2014-08-27 03:18:03 | BioPortfolio

Summary

In the United States, the majority of first-trimester surgical abortions are performed in outpatient clinics that utilize a wide variety of oral and intravenous regimens for pain control. The specific aim of this study is to evaluate the equivalency of intravenous moderate sedation (fentanyl 100 mcg and midazolam 2 mg) versus oral analgesia/anxiolysis (lorazepam 2 mg sublingual, hydrocodone/acetaminophen 5/500 mg, and ibuprofen 800 mg) for first-trimester surgical abortions. The investigators hypothesize that oral moderate sedation and intravenous moderate sedation will be equivalent in controlling pain as measured by a difference of +/- 10 on a 100-point (range 0-100) visual analog pain scale.

Description

Approximately 50% of pregnancies in the United States are unintended and about 50% of these end in an induced abortion. In 2000, approximately 1.31 million abortions were performed in the United States, approximately 88% of which were less than 12 weeks gestational age. There has been a movement toward performing elective abortions in the ambulatory care setting; however this can provide a dilemma in terms of the procedural anesthesia. In fact, general anesthesia for induced abortions has been associated with an increased incidence of complications and death.5

The paracervical block (PCB) alone has been shown to reduce pain from cervical dilation and tenaculum placement. Slower injection and greater volume have been associated with greater pain control, possibly related to an effect on tissue distension as well as to nerve blockade.6,7,8 However, women's perception of pain continues to be significant with PCB alone.

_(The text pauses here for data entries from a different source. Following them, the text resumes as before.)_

-- pv_equiv track=rewrite | github.com/jameslear314/AdventOfCode | 2015/1a.py | solve
-- ===== SOURCE A (Python) =====
-- def solve(input=''):
--   floor = 0
--   for char in input:
--     if char == '(':
--       floor += 1
--       continue
--     floor -= 1 # Yes, I know other characters could sneak in and break things.
--   return floor
-- ===== SOURCE B (Python) =====
-- def solve(input=''):
--   # Closed form: each '(' contributes +1, every other character -1,
--   # so floor = count('(') - (len - count('(')) = 2*count('(') - len.
--   return 2 * input.count('(') - len(input)
-- ===== Notes on version B (the rewrite author's own statement) =====
-- stated objective: faster
-- what changed: Replaces the per-character accumulating loop with the closed-form expression 2*input.count('(') - len(input), derived from the identity that every non-'(' character contributes -1.
import Mathlib
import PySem

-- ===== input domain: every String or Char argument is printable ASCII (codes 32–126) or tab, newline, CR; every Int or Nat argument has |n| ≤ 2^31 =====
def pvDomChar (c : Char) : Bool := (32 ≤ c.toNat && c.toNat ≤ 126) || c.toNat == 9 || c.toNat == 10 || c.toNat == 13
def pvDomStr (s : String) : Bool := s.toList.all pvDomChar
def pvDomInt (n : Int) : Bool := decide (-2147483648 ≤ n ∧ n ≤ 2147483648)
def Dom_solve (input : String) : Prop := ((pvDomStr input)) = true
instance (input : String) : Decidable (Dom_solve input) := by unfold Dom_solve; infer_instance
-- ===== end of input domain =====

-- B replaces A's accumulating per-character loop with the closed form 2*count('(') - len(input).

-- ===== PORT A =====
-- floor = 0; for char in input: floor += 1 if '(' else floor -= 1; return floor
def solve (input : String) : Int :=
  input.toList.foldl (fun floor char => if char = '(' then floor + 1 else floor - 1) 0

-- ===== PORT B =====
-- return 2 * input.count('(') - len(input)
def solve_alt (input : String) : Int :=
  2 * (PySem.Str.count input "(" : Int) - (PySem.Str.len input : Int)

-- ===== PRECONDITION & SPEC =====
def Spec_solve (input : String) (out : Int) : Prop := out = solve_alt input
instance (input : String) (out : Int) : Decidable (Spec_solve input out) := by unfold Spec_solve; infer_instance

-- ===== CLAIM (what is proved, stated in full; the proofs are below) =====
def Claim_equal_solve : Prop := ∀ (input : String), Dom_solve input → Spec_solve input (solve input)

-- ===== LEMMAS AND PROOFS =====

-- A single-character substring count is the element count.
theorem chars_count_go_singleton (c : Char) (l : List Char) (fuel acc : Nat)
    (h : l.length ≤ fuel) :
    PySem.Chars.count.go [c] fuel l acc = acc + l.count c := by
  induction fuel generalizing l acc with
  | zero =>
    have hl : l = [] := List.length_eq_zero_iff.mp (Nat.le_zero.mp h)
    simp [hl, PySem.Chars.count.go]
  | succ n ih =>
    cases l with
    | nil => simp [PySem.Chars.count.go]
    | cons hd t =>
      have ht : t.length ≤ n := Nat.lt_succ_iff.mp (by simpa using h)
      rw [PySem.Chars.count.go.eq_3]
      by_cases hc : hd = c
      · simp only [List.isPrefixOf, hc, beq_self_eq_true, Bool.true_and,
          if_true, List.length_singleton, List.drop_succ_cons,
          List.drop_zero, ih t (acc + 1) ht, List.count_cons_self]
        omega
      · have hbc : (c == hd) = false := beq_eq_false_iff_ne.mpr (Ne.symm hc)
        simp [List.isPrefixOf, hbc, ih t acc ht, hc]

theorem chars_count_singleton (c : Char) (l : List Char) :
    PySem.Chars.count l [c] = l.count c := by
  simp [PySem.Chars.count, chars_count_go_singleton c l l.length 0 le_rfl]

theorem foldl_floor (l : List Char) (acc : Int) :
    l.foldl (fun floor char => if char = '(' then floor + 1 else floor - 1) acc
      = acc + 2 * (l.count '(' : Int) - (l.length : Int) := by
  induction l generalizing acc with
  | nil => simp
  | cons hd t ih =>
    by_cases hc : hd = '(' <;>
      simp [List.foldl_cons, hc, ih, eq_comm] <;> ring

-- ===== VERDICT (by name: the statement is the Claim_ definition above) =====
theorem solve_spec : Claim_equal_solve := by
  intro input _
  unfold Spec_solve solve solve_alt
  rw [PySem.Str.count_eq, PySem.Str.len, foldl_floor]
  simp [chars_count_singleton]
-- pv_equiv track=rewrite | github.com/manolo-assistant/locron | locron.py | _replace_flag_value
-- ===== SOURCE A (Python) =====
-- def _replace_flag_value(argv: list, flag: str, new_value: str) -> list:
--     """Replace a flag's value in argv."""
--     result = []
--     i = 0
--     while i < len(argv):
--         if argv[i] == flag and i + 1 < len(argv):
--             result.append(flag)
--             result.append(new_value)
--             i += 2
--         else:
--             result.append(argv[i])
--             i += 1
--     return result
-- ===== SOURCE B (Python) =====
-- def _replace_flag_value(argv: list, flag: str, new_value: str) -> list:
--     """Replace a flag's value in argv: two staged passes — first collect the set of
--     positions to overwrite, then rebuild the list by comprehension."""
--     replaced = set()
--     for j, x in enumerate(argv):
--         if x == flag and j not in replaced and j + 1 < len(argv):
--             replaced.add(j + 1)
--     return [new_value if i in replaced else x for i, x in enumerate(argv)]
-- ===== Notes on version B (the rewrite author's own statement) =====
-- stated objective: alternative
-- what changed: Replaces A's single index-based while loop with look-ahead and skip-by-two by a two-stage algorithm: a first pass over enumerate(argv) collects the set of positions to overwrite, then a comprehension rebuilds the list replacing exactly those positions.
import Mathlib
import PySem

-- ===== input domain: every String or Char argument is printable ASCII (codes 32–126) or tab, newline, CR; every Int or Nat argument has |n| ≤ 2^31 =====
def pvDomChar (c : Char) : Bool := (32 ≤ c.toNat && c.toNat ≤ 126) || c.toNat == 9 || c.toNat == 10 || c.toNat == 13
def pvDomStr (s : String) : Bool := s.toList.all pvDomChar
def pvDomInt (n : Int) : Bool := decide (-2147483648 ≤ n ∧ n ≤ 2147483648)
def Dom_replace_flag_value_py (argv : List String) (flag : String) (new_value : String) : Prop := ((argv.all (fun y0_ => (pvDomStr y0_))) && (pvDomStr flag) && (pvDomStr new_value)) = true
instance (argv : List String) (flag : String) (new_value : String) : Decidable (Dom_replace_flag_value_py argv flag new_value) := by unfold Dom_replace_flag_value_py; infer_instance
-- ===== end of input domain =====

-- B replaces A's single index-skipping while loop by two staged passes: collect the set of positions
-- to overwrite, then rebuild by comprehension; objective: alternative algorithm, same O(n) cost.


-- ===== PORT A =====
-- while i < len(argv): look-ahead on argv[i] and argv[i+1], skipping two on a replaced flag
def replace_flag_value_go (argv : List String) (flag new_value : String)
    (i : Nat) (result : List String) : List String :=
  if h : i < argv.length then
    if argv[i] = flag ∧ i + 1 < argv.length then
      replace_flag_value_go argv flag new_value (i + 2) (result ++ [flag, new_value])
    else
      replace_flag_value_go argv flag new_value (i + 1) (result ++ [argv[i]])
  else result
termination_by argv.length - i

def replace_flag_value_py (argv : List String) (flag : String) (new_value : String) : List String :=
  replace_flag_value_go argv flag new_value 0 []

-- ===== PORT B =====
-- pass 1: for j, x in enumerate(argv): collect {j+1 | x == flag, j unconsumed, j+1 in range} into a set;
-- pass 2: [new_value if i in replaced else x for i, x in enumerate(argv)]
def replace_flag_value_py_alt (argv : List String) (flag : String) (new_value : String) : List String :=
  let replaced : PySem.Set Int :=
    (PySem.List.enumerate argv 0).foldl
      (fun s p =>
        if p.2 = flag ∧ ¬ p.1 ∈ s ∧ p.1 + 1 < (argv.length : Int)
        then PySem.Set.add s (p.1 + 1) else s)
      PySem.Set.empty
  (PySem.List.enumerate argv 0).map (fun p => if p.1 ∈ replaced then new_value else p.2)

-- ===== PRECONDITION & SPEC =====
def Spec_replace_flag_value_py (argv : List String) (flag : String) (new_value : String) (out : List String) : Prop := out = replace_flag_value_py_alt argv flag new_value
instance (argv : List String) (flag : String) (new_value : String) (out : List String) : Decidable (Spec_replace_flag_value_py argv flag new_value out) := by unfold Spec_replace_flag_value_py; infer_instance

-- ===== CLAIM (what is proved, stated in full; the proofs are below) =====
def Claim_equal_replace_flag_value_py : Prop := ∀ (argv : List String) (flag : String) (new_value : String), Dom_replace_flag_value_py argv flag new_value → Spec_replace_flag_value_py argv flag new_value (replace_flag_value_py argv flag new_value)

-- ===== LEMMAS AND PROOFS =====

-- reference value: replacement on a suffix (matches A's case split)
def repRef (flag new_value : String) : List String → List String
  | [] => []
  | [x] => [x]
  | x :: y :: ys =>
    if x = flag then flag :: new_value :: repRef flag new_value ys
    else x :: repRef flag new_value (y :: ys)

-- reference index set: positions overwritten, for a suffix starting at absolute index j
def repSet (flag : String) : List String → Int → List Int
  | [], _ => []
  | [_], _ => []
  | x :: y :: ys, j =>
    if x = flag then (j + 1) :: repSet flag ys (j + 2)
    else repSet flag (y :: ys) (j + 1)

lemma repSet_lb (flag : String) : ∀ (l : List String) (j k : Int), k ∈ repSet flag l j → j + 1 ≤ k := by
  intro l j
  fun_induction repSet flag l j with
  | case1 => simp
  | case2 => simp
  | case3 y ys j ih =>
    intro k hk
    rcases List.mem_cons.mp hk with h | h
    · omega
    · have := ih k h; omega
  | case4 x y ys j hx ih =>
    intro k hk
    have := ih k hk; omega

lemma foldB_eq (flag : String) (L : Int) :
    ∀ (l : List String) (j : Int) (s : List Int),
      j + (l.length : Int) = L → (∀ k ∈ s, k < j) →
      (PySem.List.enumerate l j).foldl
        (fun s p =>
          if p.2 = flag ∧ ¬ p.1 ∈ s ∧ p.1 + 1 < L
          then PySem.Set.add s (p.1 + 1) else s) s
      = s ++ repSet flag l j := by
  intro l j
  fun_induction repSet flag l j with
  | case1 j => intro s _ _; simp [PySem.List.enumerate_nil]
  | case2 x j =>
    intro s hL hs
    simp only [List.length_cons, List.length_nil] at hL
    have hnl : ¬ ((j : Int) + 1 < L) := by omega
    simp [PySem.List.enumerate_cons, PySem.List.enumerate_nil, hnl]
  | case3 y ys j ih =>
    intro s hL hs
    have hjs : j ∉ s := fun h => absurd (hs j h) (by omega)
    have hlt : j + 1 < L := by simp at hL; omega
    have hj1s : j + 1 ∉ s := fun h => absurd (hs _ h) (by omega)
    have hadd : PySem.Set.add s (j + 1) = s ++ [j + 1] := by
      simp [PySem.Set.add, PySem.Set.contains, hj1s]
    rw [PySem.List.enumerate_cons, List.foldl_cons, if_pos ⟨rfl, hjs, hlt⟩, hadd,
        PySem.List.enumerate_cons, List.foldl_cons]
    have hmem : (j + 1) ∈ s ++ [j + 1] := by simp
    rw [if_neg (fun hc => hc.2.1 hmem)]
    rw [show (j : Int) + 1 + 1 = j + 2 by ring]
    rw [ih (s ++ [j + 1]) (by simp at hL ⊢; omega)
        (by intro k hk; rcases List.mem_append.mp hk with h | h
            · have := hs k h; omega
            · simp at h; omega)]
    simp
  | case4 x y ys j hx ih =>
    intro s hL hs
    rw [PySem.List.enumerate_cons, List.foldl_cons]
    rw [if_neg (fun hc => hx hc.1)]
    rw [ih s (by simp at hL ⊢; omega) (by intro k hk; have := hs k hk; omega)]

lemma mapB_eq (flag new_value : String) :
    ∀ (l : List String) (j : Int) (pre : List Int),
      (∀ k ∈ pre, k < j) →
      (PySem.List.enumerate l j).map
        (fun p => if p.1 ∈ pre ++ repSet flag l j then new_value else p.2)
      = repRef flag new_value l := by
  intro l j
  fun_induction repSet flag l j with
  | case1 j => intro pre _; simp [PySem.List.enumerate_nil, repRef]
  | case2 x j =>
    intro pre hpre
    have hj : (j : Int) ∉ pre := fun h => absurd (hpre j h) (by omega)
    simp [PySem.List.enumerate_nil, PySem.List.enumerate_cons, repRef, hj]
  | case3 y ys j ih =>
    intro pre hpre
    have hj : (j : Int) ∉ pre ++ (j + 1) :: repSet flag ys (j + 2) := by
      intro h
      rcases List.mem_append.mp h with h | h
      · have := hpre j h; omega
      · rcases List.mem_cons.mp h with h | h
        · omega
        · have := repSet_lb flag _ _ _ h; omega
    have hj1 : (j + 1) ∈ pre ++ (j + 1) :: repSet flag ys (j + 2) := by simp
    rw [PySem.List.enumerate_cons, List.map_cons, PySem.List.enumerate_cons, List.map_cons]
    rw [if_neg hj, if_pos hj1]
    rw [show (j : Int) + 1 + 1 = j + 2 by ring]
    have hre : pre ++ (j + 1) :: repSet flag ys (j + 2)
        = (pre ++ [j + 1]) ++ repSet flag ys (j + 2) := by simp
    rw [hre]
    rw [ih (pre ++ [j + 1])
        (by intro k hk; rcases List.mem_append.mp hk with h | h
            · have := hpre k h; omega
            · simp at h; omega)]
    simp [repRef]
  | case4 x y ys j hx ih =>
    intro pre hpre
    have hj : (j : Int) ∉ pre ++ repSet flag (y :: ys) (j + 1) := by
      intro h
      rcases List.mem_append.mp h with h | h
      · have := hpre j h; omega
      · have := repSet_lb flag _ _ _ h; omega
    rw [PySem.List.enumerate_cons, List.map_cons, if_neg hj]
    rw [ih pre (by intro k hk; have := hpre k hk; omega)]
    simp [repRef, hx]

lemma altB_eq (argv : List String) (flag new_value : String) :
    replace_flag_value_py_alt argv flag new_value = repRef flag new_value argv := by
  unfold replace_flag_value_py_alt
  rw [show (PySem.Set.empty : PySem.Set Int) = ([] : List Int) from rfl]
  rw [foldB_eq flag (argv.length : Int) argv 0 [] (by simp) (by simp)]
  simpa using mapB_eq flag new_value argv 0 [] (by simp)

lemma goA_eq (argv : List String) (flag new_value : String) (i : Nat) (result : List String) :
    replace_flag_value_go argv flag new_value i result
      = result ++ repRef flag new_value (argv.drop i) := by
  fun_induction replace_flag_value_go argv flag new_value i result with
  | case1 i result h hf ih =>
    obtain ⟨hfl, hlt⟩ := hf
    rw [ih, (List.getElem_cons_drop h).symm, (List.getElem_cons_drop hlt).symm]
    simp [repRef, hfl]
  | case2 i result h hf ih =>
    rw [ih, (List.getElem_cons_drop h).symm]
    rcases Nat.lt_or_ge (i + 1) argv.length with hlt | hge
    · have hfl : argv[i] ≠ flag := fun hc => hf ⟨hc, hlt⟩
      rw [(List.getElem_cons_drop hlt).symm]
      simp [repRef, hfl]
    · have hnil : argv.drop (i + 1) = [] := List.drop_eq_nil_of_le hge
      simp [hnil, repRef]
  | case3 i result h =>
    have hnil : argv.drop i = [] := List.drop_eq_nil_of_le (Nat.le_of_not_lt h)
    simp [hnil, repRef]

-- ===== VERDICT (by name: the statement is the Claim_ definition above) =====
theorem replace_flag_value_py_spec : Claim_equal_replace_flag_value_py := by
  intro argv flag new_value _
  unfold Spec_replace_flag_value_py replace_flag_value_py
  rw [goA_eq, altB_eq]
  simp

A majority of high-volume first trimester providers (abortion clinics) offer intravenous moderate sedation. However, many individual practitioners are limited in their ability to provide outpatient moderate sedation, and research has shown mixed results about its efficacy. There continues to be a dilemma in terms of what constitutes optimal anesthesia for first trimester abortions to maximize pain control and minimize side effects and duration of hospital/clinic stay for the patients. A randomized, double blind, placebo controlled trial of intravenous fentanyl (50-100 mcg) with local anesthesia versus placebo and local anesthesia alone in 368 participants found that fentanyl, when compared with placebo, reduced the pain of first trimester abortion by 1.0 point on an 11-point verbal numerical scale. The investigators concluded that this pain reduction was of questionable clinical significance and less than what study participants desired (2.0 points). Another randomized, double blind, placebo controlled study in 100 participants compared local anesthesia alone to local anesthesia with intravenous fentanyl (25mcg) and midazolam (2mg) for first trimester suction curettage. There was no statistically significant difference in pain scores between the groups. However, patients who received intravenous sedation reported increased satisfaction with their abortion procedure.11

There is some evidence of good pain control with oral and sublingual analgesia. Preliminary data from a study performed at the UCSF Mt. Zion Women's Options Clinic between 11/04 and 12/05 (Meckstroth H10873-25519) of 120 women undergoing first trimester abortions who received sublingual lorazepam, ibuprofen, and cervical block revealed that 84.5% of patients reported their pain as acceptable during the procedure with 4.8% considering their pain level unacceptable and 10.7% unsure.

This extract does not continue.